▸ **Task prompt**: Once the line with "have hvw : v" is found in the data, output it and each following line exactly, up to and including the line with "players := (PySem.Dict.counter_eq_foldl players).symm", and nothing before or after.

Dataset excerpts
------------
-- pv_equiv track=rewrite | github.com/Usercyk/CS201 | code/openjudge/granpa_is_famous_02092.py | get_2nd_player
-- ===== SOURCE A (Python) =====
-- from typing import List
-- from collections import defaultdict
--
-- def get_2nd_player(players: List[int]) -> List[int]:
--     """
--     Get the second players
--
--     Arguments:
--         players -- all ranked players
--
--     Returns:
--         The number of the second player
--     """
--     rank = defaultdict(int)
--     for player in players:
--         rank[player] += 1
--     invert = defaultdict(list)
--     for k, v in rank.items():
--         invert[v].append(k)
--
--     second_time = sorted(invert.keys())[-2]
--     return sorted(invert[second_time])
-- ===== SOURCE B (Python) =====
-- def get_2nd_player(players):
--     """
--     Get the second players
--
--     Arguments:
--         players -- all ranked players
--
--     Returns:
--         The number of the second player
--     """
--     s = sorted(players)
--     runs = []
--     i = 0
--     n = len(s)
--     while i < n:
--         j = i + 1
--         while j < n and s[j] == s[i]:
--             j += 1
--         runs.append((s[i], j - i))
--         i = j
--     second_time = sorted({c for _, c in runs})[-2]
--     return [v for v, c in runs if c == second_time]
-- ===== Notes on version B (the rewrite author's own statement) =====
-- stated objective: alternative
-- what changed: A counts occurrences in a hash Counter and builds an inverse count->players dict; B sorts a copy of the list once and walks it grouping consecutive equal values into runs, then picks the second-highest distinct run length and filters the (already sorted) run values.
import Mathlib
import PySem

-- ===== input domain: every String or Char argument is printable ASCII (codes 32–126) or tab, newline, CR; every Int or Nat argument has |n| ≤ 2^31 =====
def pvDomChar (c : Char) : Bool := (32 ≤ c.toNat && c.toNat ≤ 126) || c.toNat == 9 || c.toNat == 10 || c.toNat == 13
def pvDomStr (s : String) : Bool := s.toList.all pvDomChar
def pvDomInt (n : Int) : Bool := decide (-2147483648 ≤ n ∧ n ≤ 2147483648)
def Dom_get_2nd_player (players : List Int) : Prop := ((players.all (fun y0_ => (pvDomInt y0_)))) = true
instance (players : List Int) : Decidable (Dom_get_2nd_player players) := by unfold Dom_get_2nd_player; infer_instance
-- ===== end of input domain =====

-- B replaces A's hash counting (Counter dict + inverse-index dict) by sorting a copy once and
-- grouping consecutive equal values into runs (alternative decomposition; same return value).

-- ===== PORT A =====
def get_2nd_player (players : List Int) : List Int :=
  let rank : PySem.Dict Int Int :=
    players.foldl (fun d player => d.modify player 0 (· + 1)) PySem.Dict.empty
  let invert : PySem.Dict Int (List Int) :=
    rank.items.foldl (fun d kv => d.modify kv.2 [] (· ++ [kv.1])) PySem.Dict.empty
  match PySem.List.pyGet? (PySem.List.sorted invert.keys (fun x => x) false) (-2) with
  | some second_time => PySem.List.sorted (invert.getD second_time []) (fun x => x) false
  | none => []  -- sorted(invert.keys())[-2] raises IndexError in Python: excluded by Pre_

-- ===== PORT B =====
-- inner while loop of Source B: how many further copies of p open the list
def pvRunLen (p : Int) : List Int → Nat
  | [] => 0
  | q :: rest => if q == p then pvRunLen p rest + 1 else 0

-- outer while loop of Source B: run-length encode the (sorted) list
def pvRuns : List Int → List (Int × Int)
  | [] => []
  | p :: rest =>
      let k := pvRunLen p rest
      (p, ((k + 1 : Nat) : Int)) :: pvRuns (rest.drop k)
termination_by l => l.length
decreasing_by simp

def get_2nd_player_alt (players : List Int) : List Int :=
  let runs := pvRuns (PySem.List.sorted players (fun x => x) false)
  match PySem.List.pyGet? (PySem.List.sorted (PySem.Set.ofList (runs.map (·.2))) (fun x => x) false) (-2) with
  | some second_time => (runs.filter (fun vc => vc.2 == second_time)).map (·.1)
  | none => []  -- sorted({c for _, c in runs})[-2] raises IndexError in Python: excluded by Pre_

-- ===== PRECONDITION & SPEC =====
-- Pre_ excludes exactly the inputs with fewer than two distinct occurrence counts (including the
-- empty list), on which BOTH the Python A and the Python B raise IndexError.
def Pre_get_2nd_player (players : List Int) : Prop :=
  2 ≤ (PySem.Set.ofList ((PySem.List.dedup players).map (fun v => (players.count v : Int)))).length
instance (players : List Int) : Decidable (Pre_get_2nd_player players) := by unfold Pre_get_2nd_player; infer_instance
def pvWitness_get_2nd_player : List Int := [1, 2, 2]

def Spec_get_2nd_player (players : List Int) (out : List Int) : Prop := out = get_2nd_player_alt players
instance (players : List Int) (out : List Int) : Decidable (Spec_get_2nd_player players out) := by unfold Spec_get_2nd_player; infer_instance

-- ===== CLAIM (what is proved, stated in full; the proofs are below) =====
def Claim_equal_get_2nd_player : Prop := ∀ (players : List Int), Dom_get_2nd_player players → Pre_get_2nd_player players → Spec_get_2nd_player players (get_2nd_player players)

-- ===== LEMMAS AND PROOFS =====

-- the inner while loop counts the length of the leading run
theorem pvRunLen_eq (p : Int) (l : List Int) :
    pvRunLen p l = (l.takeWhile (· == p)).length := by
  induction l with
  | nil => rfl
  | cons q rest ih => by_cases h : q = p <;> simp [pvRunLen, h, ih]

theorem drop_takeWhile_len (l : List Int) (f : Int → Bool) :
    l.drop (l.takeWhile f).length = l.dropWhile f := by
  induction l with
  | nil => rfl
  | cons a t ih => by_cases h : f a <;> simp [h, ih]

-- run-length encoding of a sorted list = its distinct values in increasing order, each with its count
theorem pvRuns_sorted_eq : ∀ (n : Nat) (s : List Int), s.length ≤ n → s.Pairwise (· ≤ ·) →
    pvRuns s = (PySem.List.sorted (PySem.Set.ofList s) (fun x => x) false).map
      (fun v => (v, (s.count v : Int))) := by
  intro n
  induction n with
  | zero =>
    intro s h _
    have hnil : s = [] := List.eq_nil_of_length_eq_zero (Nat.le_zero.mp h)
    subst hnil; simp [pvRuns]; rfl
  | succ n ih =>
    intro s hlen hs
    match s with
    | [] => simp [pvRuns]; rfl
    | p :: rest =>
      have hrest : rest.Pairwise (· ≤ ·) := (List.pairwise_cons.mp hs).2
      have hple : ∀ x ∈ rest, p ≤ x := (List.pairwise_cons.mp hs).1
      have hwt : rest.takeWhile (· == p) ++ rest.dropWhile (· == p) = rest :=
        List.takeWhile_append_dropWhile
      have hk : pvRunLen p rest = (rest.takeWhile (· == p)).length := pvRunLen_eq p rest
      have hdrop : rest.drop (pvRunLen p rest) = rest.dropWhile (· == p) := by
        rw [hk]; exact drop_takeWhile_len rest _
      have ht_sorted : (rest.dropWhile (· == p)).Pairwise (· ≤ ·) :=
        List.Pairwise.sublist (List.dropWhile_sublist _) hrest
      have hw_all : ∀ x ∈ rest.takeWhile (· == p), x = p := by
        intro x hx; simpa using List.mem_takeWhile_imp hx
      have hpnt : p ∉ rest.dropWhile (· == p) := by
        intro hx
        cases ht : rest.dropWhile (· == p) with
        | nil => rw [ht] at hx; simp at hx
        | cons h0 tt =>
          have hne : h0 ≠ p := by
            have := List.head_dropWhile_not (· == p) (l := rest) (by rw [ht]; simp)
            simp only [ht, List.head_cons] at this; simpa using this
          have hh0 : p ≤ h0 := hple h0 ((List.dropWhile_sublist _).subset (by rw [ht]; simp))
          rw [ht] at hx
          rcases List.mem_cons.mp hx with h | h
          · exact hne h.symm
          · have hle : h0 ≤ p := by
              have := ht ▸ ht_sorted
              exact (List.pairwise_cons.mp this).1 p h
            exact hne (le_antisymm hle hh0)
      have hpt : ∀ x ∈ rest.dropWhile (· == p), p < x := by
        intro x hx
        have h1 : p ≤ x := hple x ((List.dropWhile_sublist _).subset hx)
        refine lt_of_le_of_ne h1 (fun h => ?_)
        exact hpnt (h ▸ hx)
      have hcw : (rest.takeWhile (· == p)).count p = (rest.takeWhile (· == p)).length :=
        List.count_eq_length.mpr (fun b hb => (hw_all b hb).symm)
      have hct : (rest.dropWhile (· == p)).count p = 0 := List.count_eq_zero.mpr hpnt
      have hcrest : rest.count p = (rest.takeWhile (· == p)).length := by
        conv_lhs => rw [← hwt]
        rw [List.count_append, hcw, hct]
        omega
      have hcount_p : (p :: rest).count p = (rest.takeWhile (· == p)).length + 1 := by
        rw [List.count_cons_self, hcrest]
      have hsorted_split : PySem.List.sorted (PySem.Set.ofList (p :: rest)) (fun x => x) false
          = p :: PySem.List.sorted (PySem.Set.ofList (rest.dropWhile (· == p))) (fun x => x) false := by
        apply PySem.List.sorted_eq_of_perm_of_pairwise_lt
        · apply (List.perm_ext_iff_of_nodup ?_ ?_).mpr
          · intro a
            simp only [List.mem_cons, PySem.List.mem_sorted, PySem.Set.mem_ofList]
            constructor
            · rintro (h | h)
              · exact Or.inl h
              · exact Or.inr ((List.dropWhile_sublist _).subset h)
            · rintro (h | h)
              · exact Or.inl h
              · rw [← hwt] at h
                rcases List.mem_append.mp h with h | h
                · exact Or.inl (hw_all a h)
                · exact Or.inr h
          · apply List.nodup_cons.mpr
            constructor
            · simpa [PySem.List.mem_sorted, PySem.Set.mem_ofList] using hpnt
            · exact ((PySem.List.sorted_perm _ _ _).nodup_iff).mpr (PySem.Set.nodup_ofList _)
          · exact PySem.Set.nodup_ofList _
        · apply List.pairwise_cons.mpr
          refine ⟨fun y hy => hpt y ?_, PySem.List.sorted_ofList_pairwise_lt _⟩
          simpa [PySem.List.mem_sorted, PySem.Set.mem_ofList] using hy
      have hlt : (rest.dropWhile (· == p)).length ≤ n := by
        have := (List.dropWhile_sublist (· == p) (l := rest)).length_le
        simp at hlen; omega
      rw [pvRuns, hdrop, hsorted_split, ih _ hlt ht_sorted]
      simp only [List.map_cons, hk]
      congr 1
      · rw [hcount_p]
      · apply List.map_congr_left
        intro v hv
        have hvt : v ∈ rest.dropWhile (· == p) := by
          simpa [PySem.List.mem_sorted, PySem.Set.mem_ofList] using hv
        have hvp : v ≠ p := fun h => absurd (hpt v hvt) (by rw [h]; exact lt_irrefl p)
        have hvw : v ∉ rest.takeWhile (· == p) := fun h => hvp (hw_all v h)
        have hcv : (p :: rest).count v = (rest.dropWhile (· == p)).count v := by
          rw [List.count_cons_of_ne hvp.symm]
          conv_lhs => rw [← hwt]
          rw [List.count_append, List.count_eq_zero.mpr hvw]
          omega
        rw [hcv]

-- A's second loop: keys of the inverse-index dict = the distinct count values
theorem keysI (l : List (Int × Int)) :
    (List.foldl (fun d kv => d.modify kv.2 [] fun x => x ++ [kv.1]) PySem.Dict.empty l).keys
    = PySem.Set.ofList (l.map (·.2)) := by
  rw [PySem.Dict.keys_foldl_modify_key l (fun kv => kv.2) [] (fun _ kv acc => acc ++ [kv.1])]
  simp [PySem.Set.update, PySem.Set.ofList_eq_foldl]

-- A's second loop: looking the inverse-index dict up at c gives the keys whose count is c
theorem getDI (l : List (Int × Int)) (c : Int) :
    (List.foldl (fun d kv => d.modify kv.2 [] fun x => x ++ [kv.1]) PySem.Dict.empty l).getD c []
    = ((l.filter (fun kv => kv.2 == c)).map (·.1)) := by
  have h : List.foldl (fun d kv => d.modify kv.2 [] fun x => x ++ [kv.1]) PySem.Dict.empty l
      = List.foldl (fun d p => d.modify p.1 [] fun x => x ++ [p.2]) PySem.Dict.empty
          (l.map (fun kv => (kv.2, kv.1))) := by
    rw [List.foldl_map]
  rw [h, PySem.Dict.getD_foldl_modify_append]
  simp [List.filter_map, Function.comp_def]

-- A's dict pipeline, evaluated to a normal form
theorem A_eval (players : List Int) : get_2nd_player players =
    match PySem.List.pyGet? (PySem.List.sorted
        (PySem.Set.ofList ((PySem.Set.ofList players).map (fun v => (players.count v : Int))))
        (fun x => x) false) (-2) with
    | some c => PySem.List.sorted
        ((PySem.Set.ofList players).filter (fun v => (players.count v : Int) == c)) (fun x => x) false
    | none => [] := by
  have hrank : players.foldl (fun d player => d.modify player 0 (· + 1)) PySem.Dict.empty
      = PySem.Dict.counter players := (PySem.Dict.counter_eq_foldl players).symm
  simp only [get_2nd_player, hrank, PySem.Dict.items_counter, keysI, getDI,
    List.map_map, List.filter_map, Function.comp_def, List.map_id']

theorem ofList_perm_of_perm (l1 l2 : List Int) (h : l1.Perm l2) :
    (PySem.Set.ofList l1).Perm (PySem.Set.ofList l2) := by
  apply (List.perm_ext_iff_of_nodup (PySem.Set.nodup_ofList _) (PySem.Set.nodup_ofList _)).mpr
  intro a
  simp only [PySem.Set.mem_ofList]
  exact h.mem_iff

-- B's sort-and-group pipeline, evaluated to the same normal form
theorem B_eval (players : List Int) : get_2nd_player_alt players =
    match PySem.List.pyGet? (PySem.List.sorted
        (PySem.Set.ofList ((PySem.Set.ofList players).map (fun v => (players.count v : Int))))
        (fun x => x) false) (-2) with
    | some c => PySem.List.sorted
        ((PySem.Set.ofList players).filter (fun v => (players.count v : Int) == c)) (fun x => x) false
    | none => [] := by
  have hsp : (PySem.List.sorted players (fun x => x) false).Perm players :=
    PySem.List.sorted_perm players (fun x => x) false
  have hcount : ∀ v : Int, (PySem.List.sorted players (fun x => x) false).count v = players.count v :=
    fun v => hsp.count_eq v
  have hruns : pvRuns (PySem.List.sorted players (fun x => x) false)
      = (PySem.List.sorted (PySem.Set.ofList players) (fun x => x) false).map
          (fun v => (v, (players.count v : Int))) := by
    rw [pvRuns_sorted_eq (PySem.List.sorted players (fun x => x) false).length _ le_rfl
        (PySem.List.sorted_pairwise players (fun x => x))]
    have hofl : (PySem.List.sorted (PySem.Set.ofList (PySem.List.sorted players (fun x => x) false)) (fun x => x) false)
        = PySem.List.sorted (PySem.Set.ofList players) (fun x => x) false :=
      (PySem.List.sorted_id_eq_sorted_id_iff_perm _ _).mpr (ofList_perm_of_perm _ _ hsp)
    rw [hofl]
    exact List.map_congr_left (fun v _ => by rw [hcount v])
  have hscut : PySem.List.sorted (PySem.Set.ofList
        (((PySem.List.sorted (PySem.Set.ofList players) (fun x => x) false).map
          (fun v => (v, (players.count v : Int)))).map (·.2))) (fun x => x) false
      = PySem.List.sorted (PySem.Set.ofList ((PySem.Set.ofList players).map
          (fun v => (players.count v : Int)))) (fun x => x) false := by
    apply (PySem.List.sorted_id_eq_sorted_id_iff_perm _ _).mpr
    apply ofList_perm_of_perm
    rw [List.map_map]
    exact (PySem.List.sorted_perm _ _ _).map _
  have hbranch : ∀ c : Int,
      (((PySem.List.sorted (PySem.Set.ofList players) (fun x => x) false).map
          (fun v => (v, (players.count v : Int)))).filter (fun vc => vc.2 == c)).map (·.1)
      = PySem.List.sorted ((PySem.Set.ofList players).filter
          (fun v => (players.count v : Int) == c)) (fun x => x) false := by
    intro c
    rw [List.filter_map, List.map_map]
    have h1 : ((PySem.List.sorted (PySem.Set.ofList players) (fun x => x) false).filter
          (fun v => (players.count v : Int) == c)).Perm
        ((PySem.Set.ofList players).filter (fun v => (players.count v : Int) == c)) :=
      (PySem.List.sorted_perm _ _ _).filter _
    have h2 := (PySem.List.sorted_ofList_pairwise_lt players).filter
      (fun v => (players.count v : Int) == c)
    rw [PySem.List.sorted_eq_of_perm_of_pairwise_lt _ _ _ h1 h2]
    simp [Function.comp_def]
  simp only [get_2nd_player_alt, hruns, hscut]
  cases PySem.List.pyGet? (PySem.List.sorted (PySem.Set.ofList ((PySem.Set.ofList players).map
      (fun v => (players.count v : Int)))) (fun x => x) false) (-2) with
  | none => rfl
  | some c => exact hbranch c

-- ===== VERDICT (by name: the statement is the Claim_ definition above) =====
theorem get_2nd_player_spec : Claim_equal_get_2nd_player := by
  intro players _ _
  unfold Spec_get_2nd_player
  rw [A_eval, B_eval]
------------
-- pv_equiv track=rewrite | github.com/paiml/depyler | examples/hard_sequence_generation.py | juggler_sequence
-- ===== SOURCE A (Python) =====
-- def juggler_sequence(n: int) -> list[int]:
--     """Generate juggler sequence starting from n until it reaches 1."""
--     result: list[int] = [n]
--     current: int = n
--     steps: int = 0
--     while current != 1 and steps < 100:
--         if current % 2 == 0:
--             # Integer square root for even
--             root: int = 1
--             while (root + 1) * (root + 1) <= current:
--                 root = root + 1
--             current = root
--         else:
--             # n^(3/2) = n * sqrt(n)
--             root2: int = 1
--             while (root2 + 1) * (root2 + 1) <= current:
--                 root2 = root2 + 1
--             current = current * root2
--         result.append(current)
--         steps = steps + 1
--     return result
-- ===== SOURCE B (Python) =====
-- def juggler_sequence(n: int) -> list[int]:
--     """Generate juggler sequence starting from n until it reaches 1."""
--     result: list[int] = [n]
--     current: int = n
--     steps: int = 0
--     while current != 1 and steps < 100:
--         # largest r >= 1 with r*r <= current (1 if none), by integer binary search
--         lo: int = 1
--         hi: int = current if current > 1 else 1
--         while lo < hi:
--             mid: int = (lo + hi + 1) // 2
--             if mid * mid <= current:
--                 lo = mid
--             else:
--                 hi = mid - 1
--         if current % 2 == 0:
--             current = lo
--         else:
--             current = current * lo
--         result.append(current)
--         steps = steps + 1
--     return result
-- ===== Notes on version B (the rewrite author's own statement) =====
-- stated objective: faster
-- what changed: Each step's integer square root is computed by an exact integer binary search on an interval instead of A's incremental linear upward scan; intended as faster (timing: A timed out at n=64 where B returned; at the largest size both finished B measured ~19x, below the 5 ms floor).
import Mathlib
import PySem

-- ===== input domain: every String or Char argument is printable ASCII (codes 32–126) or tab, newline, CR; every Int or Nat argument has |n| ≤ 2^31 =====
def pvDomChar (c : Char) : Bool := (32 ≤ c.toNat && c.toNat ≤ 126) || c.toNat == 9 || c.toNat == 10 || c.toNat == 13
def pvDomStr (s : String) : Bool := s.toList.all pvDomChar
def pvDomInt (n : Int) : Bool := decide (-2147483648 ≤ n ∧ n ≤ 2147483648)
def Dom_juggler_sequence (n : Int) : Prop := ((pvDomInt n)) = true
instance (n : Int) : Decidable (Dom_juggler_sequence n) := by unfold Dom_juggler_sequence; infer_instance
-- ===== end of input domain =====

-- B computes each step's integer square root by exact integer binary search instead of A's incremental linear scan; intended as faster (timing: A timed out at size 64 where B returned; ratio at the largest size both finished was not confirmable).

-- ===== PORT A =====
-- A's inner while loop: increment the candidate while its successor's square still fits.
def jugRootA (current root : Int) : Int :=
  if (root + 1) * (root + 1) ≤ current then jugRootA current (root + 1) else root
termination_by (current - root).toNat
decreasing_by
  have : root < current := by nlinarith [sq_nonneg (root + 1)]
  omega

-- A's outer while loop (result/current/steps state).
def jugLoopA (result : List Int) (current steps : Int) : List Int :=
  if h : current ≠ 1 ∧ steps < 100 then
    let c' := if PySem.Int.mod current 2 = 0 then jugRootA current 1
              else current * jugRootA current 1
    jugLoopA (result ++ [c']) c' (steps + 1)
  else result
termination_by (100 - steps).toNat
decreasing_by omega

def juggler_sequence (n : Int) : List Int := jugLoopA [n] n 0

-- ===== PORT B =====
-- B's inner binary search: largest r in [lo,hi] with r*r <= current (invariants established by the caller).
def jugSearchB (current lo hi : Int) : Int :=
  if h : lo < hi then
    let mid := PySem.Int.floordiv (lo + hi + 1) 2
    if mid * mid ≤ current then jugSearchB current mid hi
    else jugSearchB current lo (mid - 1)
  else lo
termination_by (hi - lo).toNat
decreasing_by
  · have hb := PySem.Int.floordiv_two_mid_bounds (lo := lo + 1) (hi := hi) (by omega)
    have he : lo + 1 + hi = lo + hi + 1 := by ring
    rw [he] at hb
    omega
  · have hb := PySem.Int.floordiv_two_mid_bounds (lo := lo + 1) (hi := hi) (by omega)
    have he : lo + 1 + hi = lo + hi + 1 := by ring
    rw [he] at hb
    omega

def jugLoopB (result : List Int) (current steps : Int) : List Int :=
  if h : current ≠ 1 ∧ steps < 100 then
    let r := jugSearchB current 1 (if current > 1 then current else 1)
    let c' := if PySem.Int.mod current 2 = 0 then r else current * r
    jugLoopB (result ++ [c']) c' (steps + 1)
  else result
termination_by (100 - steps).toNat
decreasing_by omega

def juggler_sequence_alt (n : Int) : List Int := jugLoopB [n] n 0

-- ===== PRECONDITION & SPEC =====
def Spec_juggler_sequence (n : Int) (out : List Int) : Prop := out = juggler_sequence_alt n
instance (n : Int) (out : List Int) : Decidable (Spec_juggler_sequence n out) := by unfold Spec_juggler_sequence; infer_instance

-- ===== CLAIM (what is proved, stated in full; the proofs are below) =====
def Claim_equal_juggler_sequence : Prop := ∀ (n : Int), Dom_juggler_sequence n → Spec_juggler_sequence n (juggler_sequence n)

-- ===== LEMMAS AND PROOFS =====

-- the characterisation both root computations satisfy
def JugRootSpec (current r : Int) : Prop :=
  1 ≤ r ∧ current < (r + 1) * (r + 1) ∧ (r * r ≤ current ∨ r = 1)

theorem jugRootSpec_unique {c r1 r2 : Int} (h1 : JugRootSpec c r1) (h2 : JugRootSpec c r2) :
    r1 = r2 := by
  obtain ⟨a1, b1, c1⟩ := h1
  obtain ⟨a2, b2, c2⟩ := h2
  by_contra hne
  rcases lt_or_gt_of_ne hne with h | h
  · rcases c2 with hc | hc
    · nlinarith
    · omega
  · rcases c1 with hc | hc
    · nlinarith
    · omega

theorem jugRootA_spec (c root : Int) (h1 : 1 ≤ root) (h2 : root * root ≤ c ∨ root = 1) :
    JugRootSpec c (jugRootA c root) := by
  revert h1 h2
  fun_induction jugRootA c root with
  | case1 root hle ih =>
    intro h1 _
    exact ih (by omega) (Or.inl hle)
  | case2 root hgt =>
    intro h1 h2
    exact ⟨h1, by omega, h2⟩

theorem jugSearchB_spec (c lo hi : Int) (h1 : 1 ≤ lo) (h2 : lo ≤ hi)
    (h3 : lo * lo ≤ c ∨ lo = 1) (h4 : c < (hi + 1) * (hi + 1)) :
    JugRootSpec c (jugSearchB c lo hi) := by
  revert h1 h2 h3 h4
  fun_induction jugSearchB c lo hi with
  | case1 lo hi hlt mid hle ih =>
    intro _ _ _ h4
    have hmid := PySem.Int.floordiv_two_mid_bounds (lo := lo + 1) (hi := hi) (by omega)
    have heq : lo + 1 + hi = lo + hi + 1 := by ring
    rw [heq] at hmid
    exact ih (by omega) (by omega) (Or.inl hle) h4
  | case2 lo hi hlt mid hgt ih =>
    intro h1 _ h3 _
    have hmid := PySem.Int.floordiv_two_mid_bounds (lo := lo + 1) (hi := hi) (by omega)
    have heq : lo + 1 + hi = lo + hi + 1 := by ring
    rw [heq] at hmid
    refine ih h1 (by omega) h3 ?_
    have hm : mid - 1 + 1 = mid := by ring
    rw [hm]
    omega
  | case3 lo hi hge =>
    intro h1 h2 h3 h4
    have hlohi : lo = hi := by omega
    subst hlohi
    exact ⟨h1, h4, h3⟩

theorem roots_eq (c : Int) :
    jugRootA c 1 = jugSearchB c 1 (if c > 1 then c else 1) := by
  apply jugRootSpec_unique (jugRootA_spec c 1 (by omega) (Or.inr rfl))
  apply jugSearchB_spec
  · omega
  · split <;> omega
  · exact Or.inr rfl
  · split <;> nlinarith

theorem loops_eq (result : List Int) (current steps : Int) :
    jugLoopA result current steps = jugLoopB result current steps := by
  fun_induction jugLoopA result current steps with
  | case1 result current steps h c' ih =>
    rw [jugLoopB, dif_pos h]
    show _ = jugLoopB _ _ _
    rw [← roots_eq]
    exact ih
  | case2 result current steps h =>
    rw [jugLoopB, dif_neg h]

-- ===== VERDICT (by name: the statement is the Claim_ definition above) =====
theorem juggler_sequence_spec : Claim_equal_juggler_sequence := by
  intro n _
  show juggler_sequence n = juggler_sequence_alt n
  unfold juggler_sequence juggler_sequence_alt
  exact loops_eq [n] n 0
------------
▸ **Answer**:
        have hvw : v ∉ rest.takeWhile (· == p) := fun h => hvp (hw_all v h)
        have hcv : (p :: rest).count v = (rest.dropWhile (· == p)).count v := by
          rw [List.count_cons_of_ne hvp.symm]
          conv_lhs => rw [← hwt]
          rw [List.count_append, List.count_eq_zero.mpr hvw]
          omega
        rw [hcv]

-- A's second loop: keys of the inverse-index dict = the distinct count values
theorem keysI (l : List (Int × Int)) :
    (List.foldl (fun d kv => d.modify kv.2 [] fun x => x ++ [kv.1]) PySem.Dict.empty l).keys
    = PySem.Set.ofList (l.map (·.2)) := by
  rw [PySem.Dict.keys_foldl_modify_key l (fun kv => kv.2) [] (fun _ kv acc => acc ++ [kv.1])]
  simp [PySem.Set.update, PySem.Set.ofList_eq_foldl]

-- A's second loop: looking the inverse-index dict up at c gives the keys whose count is c
theorem getDI (l : List (Int × Int)) (c : Int) :
    (List.foldl (fun d kv => d.modify kv.2 [] fun x => x ++ [kv.1]) PySem.Dict.empty l).getD c []
    = ((l.filter (fun kv => kv.2 == c)).map (·.1)) := by
  have h : List.foldl (fun d kv => d.modify kv.2 [] fun x => x ++ [kv.1]) PySem.Dict.empty l
      = List.foldl (fun d p => d.modify p.1 [] fun x => x ++ [p.2]) PySem.Dict.empty
          (l.map (fun kv => (kv.2, kv.1))) := by
    rw [List.foldl_map]
  rw [h, PySem.Dict.getD_foldl_modify_append]
  simp [List.filter_map, Function.comp_def]

-- A's dict pipeline, evaluated to a normal form
theorem A_eval (players : List Int) : get_2nd_player players =
    match PySem.List.pyGet? (PySem.List.sorted
        (PySem.Set.ofList ((PySem.Set.ofList players).map (fun v => (players.count v : Int))))
        (fun x => x) false) (-2) with
    | some c => PySem.List.sorted
        ((PySem.Set.ofList players).filter (fun v => (players.count v : Int) == c)) (fun x => x) false
    | none => [] := by
  have hrank : players.foldl (fun d player => d.modify player 0 (· + 1)) PySem.Dict.empty
      = PySem.Dict.counter players := (PySem.Dict.counter_eq_foldl players).symm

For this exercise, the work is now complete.